- Promotional poster
- Directed by: Nandita Das
- Written by: Nandita Das
- Produced by: Vikrant Batra; Ajit Andhare; Namrata Goyal; Nandita Das; Sameer Dixit; Jatish Varma;
- Starring: Nawazuddin Siddiqui Tahir Raj Bhasin Rasika Dugal Rajshri Deshpande
- Cinematography: Kartik Vijay
- Edited by: A. Sreekar Prasad
- Music by: Songs Sneha Khanwalkar Raftaar Background Score Zakir Hussain
- Production companies: HP Studios; FilmStoc; Viacom18 Motion Pictures; Nandita Das Initiatives LLP;
- Distributed by: Viacom18 Motion Pictures
- Release dates: 13 May 2018 (Cannes); 21 September 2018 (India);
- Running time: 116 minutes
- Country: India
- Languages: Hindi; Urdu;
- Box office: ₹3.71 crore

= Manto (2018 film) =

2018 Indian biographical drama film

Manto is a 2018 Indian Hindi-language biographical drama film based on the life of the prominent Urdu author Saadat Hasan Manto, written and directed by Nandita Das. The film stars Nawazuddin Siddiqui in the title character of Indo-Pakistani, author and writer Saadat Hasan Manto. Tahir Raj Bhasin plays the 1940s Hindi film superstar Shyam. Shyam was Manto's friend, confidant, and inspiration for a number of stories. Rasika Dugal plays the role of Manto's wife, Safia. Manto is based on the 1940s post-Independence period of India. The film earned seven nominations at 64th Filmfare Awards including Best Film Critics, Best Actor Critics for Siddiqui.
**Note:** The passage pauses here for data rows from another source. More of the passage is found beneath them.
-- pv_equiv track=rewrite | github.com/qqaazz800624/LeetCode_TopInterview150 | easy/ibm_assessment.py | getWho
-- ===== SOURCE A (Python) =====
-- def getWho(s):
--     # Write your code here
--     # Check the number of strings constraint
--     if not 1 <= len(s) <= 100:
--         raise ValueError("The number of strings must be between 1 and 100.")
--
--     vowels = set('aeiou')
--     results = []
--
--     for code in s:
--         if not 1 <= len(code) <= 10**5:
--             raise ValueError("The length of each string must be between 1 and 100000.")
--
--         if not code.isalpha() or not code.islower():
--             raise ValueError("All strings must consist of lowercase English letters only.")
--
--         vowel_count = 0
--         for char in code:
--             if char in vowels:
--                 vowel_count += 1
--
--         if vowel_count % 2 == 0:
--             results.append("Chris")
--         else:
--             results.append("Alex")
--
--     return results
-- ===== SOURCE B (Python) =====
-- def getWho(s):
--     # Validate everything up front (same checks, same order, same errors as the spec),
--     # then compute all verdicts in one comprehension: per string, the parity of the
--     # total vowel occurrences obtained by five str.count scans (one per vowel).
--     if not 1 <= len(s) <= 100:
--         raise ValueError("The number of strings must be between 1 and 100.")
--     for code in s:
--         if not 1 <= len(code) <= 10**5:
--             raise ValueError("The length of each string must be between 1 and 100000.")
--         if not code.isalpha() or not code.islower():
--             raise ValueError("All strings must consist of lowercase English letters only.")
--     return ["Chris" if sum(code.count(v) for v in "aeiou") % 2 == 0 else "Alex"
--             for code in s]
-- ===== Notes on version B (the rewrite author's own statement) =====
-- stated objective: idiomatic
-- what changed: A fuses validation, a per-character set-membership counting loop and result accumulation into one loop; B validates all strings in a separate up-front pass and then produces every verdict in a single list comprehension whose vowel total comes from five str.count scans (one per vowel) instead of a per-character membership loop.
import Mathlib
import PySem

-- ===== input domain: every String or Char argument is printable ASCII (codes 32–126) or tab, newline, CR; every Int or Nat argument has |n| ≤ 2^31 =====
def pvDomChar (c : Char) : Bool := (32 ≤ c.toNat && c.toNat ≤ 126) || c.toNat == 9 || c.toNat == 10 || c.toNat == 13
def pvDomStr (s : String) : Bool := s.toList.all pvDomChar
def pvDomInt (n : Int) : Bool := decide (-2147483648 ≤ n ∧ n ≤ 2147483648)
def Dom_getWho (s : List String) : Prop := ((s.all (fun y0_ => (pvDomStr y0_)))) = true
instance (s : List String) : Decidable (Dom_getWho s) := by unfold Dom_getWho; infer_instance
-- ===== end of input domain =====

-- B validates all strings in a separate up-front pass, then computes every verdict in one
-- comprehension counting vowels via five str.count scans (vs A's fused per-char membership loop) — idiomatic, same cost.


-- ===== PORT A =====
-- hand port of str.islower(): at least one cased char and no uppercase cased char; exact on ASCII
def pyStrIslower (code : String) : Bool :=
  code.toList.any (fun c => PySem.Chars.islower c || PySem.Chars.isupper c) &&
  code.toList.all (fun c => !PySem.Chars.isupper c)

def pvVowelsA : PySem.Set Char := PySem.Set.ofList "aeiou".toList

-- the for-loop over the codes; `none` models the two `raise` statements (excluded by Pre_)
def getWhoLoopA (results : List String) : List String → Option (List String)
  | [] => some results
  | code :: rest =>
      if ¬ (1 ≤ PySem.Str.len code ∧ PySem.Str.len code ≤ 100000) then none
      else if ¬ (PySem.Str.strIsalpha code = true) ∨ ¬ (pyStrIslower code = true) then none
      else
        let vc : Int := code.toList.foldl
          (fun acc ch => if pvVowelsA.contains ch then acc + 1 else acc) 0
        let r := if PySem.Int.mod vc 2 == 0 then "Chris" else "Alex"
        getWhoLoopA (results ++ [r]) rest

def getWho (s : List String) : List String :=
  if ¬ (1 ≤ PySem.List.len s ∧ PySem.List.len s ≤ 100) then []  -- raise; excluded by Pre_
  else (getWhoLoopA [] s).getD []

-- ===== PORT B =====
-- the up-front validation pass; `false` models the two `raise` statements
def getWhoCheckB : List String → Bool
  | [] => true
  | code :: rest =>
      if ¬ (1 ≤ PySem.Str.len code ∧ PySem.Str.len code ≤ 100000) then false
      else if ¬ (PySem.Str.strIsalpha code = true) ∨ ¬ (pyStrIslower code = true) then false
      else getWhoCheckB rest

def getWho_alt (s : List String) : List String :=
  if ¬ (1 ≤ PySem.List.len s ∧ PySem.List.len s ≤ 100) then []  -- raise; excluded by Pre_
  else if getWhoCheckB s then
    s.map (fun code =>
      if (("aeiou".toList.map (fun v => PySem.Str.count code (String.ofList [v]))).sum) % 2 = 0
      then "Chris" else "Alex")
  else []  -- raise; excluded by Pre_

-- ===== PRECONDITION & SPEC =====
-- Pre_ holds exactly when A raises no ValueError: 1–100 strings, each 1–100000 chars,
-- alphabetic and lowercase.
def Pre_getWho (s : List String) : Prop :=
  1 ≤ s.length ∧ s.length ≤ 100 ∧
  ∀ code ∈ s, 1 ≤ code.toList.length ∧ code.toList.length ≤ 100000 ∧
    PySem.Str.strIsalpha code = true ∧ pyStrIslower code = true
instance (s : List String) : Decidable (Pre_getWho s) := by unfold Pre_getWho; infer_instance

def pvWitness_getWho : List String := ["ab"]

def Spec_getWho (s : List String) (out : List String) : Prop := out = getWho_alt s
instance (s : List String) (out : List String) : Decidable (Spec_getWho s out) := by unfold Spec_getWho; infer_instance

-- ===== CLAIM (what is proved, stated in full; the proofs are below) =====
def Claim_equal_getWho : Prop := ∀ (s : List String), Dom_getWho s → Pre_getWho s → Spec_getWho s (getWho s)

-- ===== LEMMAS AND PROOFS =====

-- str.count with a one-character needle is the character count
theorem countGo_single (c : Char) : ∀ (cs : List Char) (fuel acc : Nat), cs.length ≤ fuel →
    PySem.Chars.count.go [c] fuel cs acc = acc + cs.count c := by
  intro cs
  induction cs with
  | nil => intro fuel acc _; cases fuel <;> simp [PySem.Chars.count.go]
  | cons h t ih =>
      intro fuel acc hle
      cases fuel with
      | zero => simp at hle
      | succ n =>
        simp only [PySem.Chars.count.go, List.isPrefixOf, List.count_cons]
        by_cases hc : c = h
        · subst hc
          simp
          rw [ih n (acc + 1) (by simpa using hle)]
          omega
        · have h1 : (c == h) = false := by simp [hc]
          have h2 : (h == c) = false := by simp; exact fun e => hc e.symm
          simp [h1, h2]
          rw [ih n acc (by simpa using hle)]

theorem count_single (cs : List Char) (c : Char) :
    PySem.Chars.count cs [c] = cs.count c := by
  simp [PySem.Chars.count]
  simpa using countGo_single c cs cs.length 0 le_rfl

-- the five per-vowel counts sum to the vowel-membership count
theorem sum_five (cs : List Char) :
    cs.count 'a' + (cs.count 'e' + (cs.count 'i' + (cs.count 'o' + (cs.count 'u' + 0)))) =
    cs.countP (fun ch => pvVowelsA.contains ch) := by
  induction cs with
  | nil => simp
  | cons h t ih =>
      have hv : (pvVowelsA : List Char) = ['a','e','i','o','u'] := by decide
      simp only [List.count_cons, List.countP_cons, ← ih]
      by_cases hA : h = 'a' <;> by_cases hE : h = 'e' <;> by_cases hI : h = 'i'
        <;> by_cases hO : h = 'o' <;> by_cases hU : h = 'u' <;>
        simp_all [PySem.Set.contains] <;> omega

-- main per-code lemma: A's verdict equals B's verdict
theorem toList_mk_single (v : Char) : (String.ofList [v]).toList = [v] := by simp

theorem code_verdict (code : String) :
    (if PySem.Int.mod (code.toList.foldl
        (fun acc ch => if pvVowelsA.contains ch then acc + 1 else acc) 0) 2 == 0
     then "Chris" else "Alex") =
    (if (("aeiou".toList.map (fun v => PySem.Str.count code (String.ofList [v]))).sum) % 2 = 0
     then "Chris" else "Alex") := by
  have hA := PySem.List.foldl_if_add_one (fun ch => pvVowelsA.contains ch) code.toList (0 : Int)
  have hs : "aeiou".toList = ['a', 'e', 'i', 'o', 'u'] := by decide
  have hB : (("aeiou".toList.map (fun v => PySem.Str.count code (String.ofList [v]))).sum)
      = code.toList.countP (fun ch => pvVowelsA.contains ch) := by
    simp only [hs, List.map_cons, List.map_nil, List.sum_cons, List.sum_nil,
      PySem.Str.count_eq, toList_mk_single, count_single]
    exact sum_five code.toList
  rw [hA, hB, zero_add]
  have hm : PySem.Int.mod ((code.toList.countP (fun ch => pvVowelsA.contains ch) : Nat) : Int) 2
      = ((code.toList.countP (fun ch => pvVowelsA.contains ch) % 2 : Nat) : Int) := by
    exact_mod_cast PySem.Int.mod_natCast (code.toList.countP (fun ch => pvVowelsA.contains ch)) 2
  rw [hm]
  rcases Nat.mod_two_eq_zero_or_one (code.toList.countP (fun ch => pvVowelsA.contains ch)) with h | h <;>
    rw [h] <;> simp

theorem loop_eq (s : List String) (results : List String)
    (h : ∀ code ∈ s, 1 ≤ code.toList.length ∧ code.toList.length ≤ 100000 ∧
      PySem.Str.strIsalpha code = true ∧ pyStrIslower code = true) :
    (getWhoLoopA results s).getD [] =
      results ++ s.map (fun code =>
        if (("aeiou".toList.map (fun v => PySem.Str.count code (String.ofList [v]))).sum) % 2 = 0
        then "Chris" else "Alex") := by
  induction s generalizing results with
  | nil => simp [getWhoLoopA]
  | cons code rest ih =>
      obtain ⟨hl1, hl2, ha, hlow⟩ := h code (by simp)
      have hlen : PySem.Str.len code = (code.toList.length : Int) := by
        simp [PySem.Str.len_eq]
      rw [getWhoLoopA]
      rw [if_neg (by rw [hlen]; exact not_not_intro ⟨by omega, by omega⟩)]
      rw [if_neg (not_or.mpr ⟨not_not_intro ha, not_not_intro hlow⟩)]
      rw [ih _ (fun c hc => h c (by simp [hc]))]
      simp only [List.map_cons]
      rw [code_verdict]
      simp

theorem check_true (s : List String)
    (h : ∀ code ∈ s, 1 ≤ code.toList.length ∧ code.toList.length ≤ 100000 ∧
      PySem.Str.strIsalpha code = true ∧ pyStrIslower code = true) :
    getWhoCheckB s = true := by
  induction s with
  | nil => rfl
  | cons code rest ih =>
      obtain ⟨hl1, hl2, ha, hlow⟩ := h code (by simp)
      have hlen : PySem.Str.len code = (code.toList.length : Int) := by
        simp [PySem.Str.len_eq]
      rw [getWhoCheckB]
      rw [if_neg (by rw [hlen]; exact not_not_intro ⟨by omega, by omega⟩)]
      rw [if_neg (not_or.mpr ⟨not_not_intro ha, not_not_intro hlow⟩)]
      exact ih (fun c hc => h c (by simp [hc]))

-- ===== VERDICT (by name: the statement is the Claim_ definition above) =====
theorem getWho_spec : Claim_equal_getWho := by
  intro s _ hpre
  obtain ⟨h1, h2, h3⟩ := hpre
  have hguard : ¬ ¬ (1 ≤ PySem.List.len s ∧ PySem.List.len s ≤ 100) := by
    simp [PySem.List.len]; omega
  unfold Spec_getWho getWho getWho_alt
  rw [if_neg hguard, if_neg hguard, if_pos (check_true s h3), loop_eq s [] h3]
  simp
The poster of the film was unveiled at the 2017 Cannes Film Festival. Das made a short film titled In Defence of Freedom, also starring Nawazuddin in the main role, and was released on YouTube on 23 March 2017. The film premiered at the 2018 Cannes Film Festival and released in Indian theatres on 21 September 2018. It was made as a prelude to the feature film. The film has multiple producers such as HP Studios, Filmstoc, Nandita Das and Viacom18 Motion Pictures.
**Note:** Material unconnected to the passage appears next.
-- ===== VERDICT (by name: the statement is the Claim_ definition above) =====
theorem detect_operation_type_py_spec : Claim_equal_detect_operation_type_py := by
  intro service_name api_call _
  unfold Spec_detect_operation_type_py
  exact detect_operation_type_eq service_name api_call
Manto was the first film to be produced under Nandita Das Initiatives LLP, a film production company founded by Nandita Das in 2016.

==Plot==
Bombay, 1946: Amidst the freedom struggle against the British Empire and the forewarning of India being partitioned, Saadat Hasan Manto, a well-established short story writer works in the glittering world of the Bombay film industry as a scriptwriter. Although Manto has a tenuous relationship with the Progressive Writers’ Association, many of its members are his close friends, including the feminist writer, Ismat Chughtai. They are both acquitted of the charge of obscenity for their respective works. Manto has many admirers and friends in the film industry. The closest is Shyam Chadda, a charming budding actor and Ashok Kumar, a famous actor, director and producer. But, his biggest supporter and the unwavering pillar of strength is his wife, Safia.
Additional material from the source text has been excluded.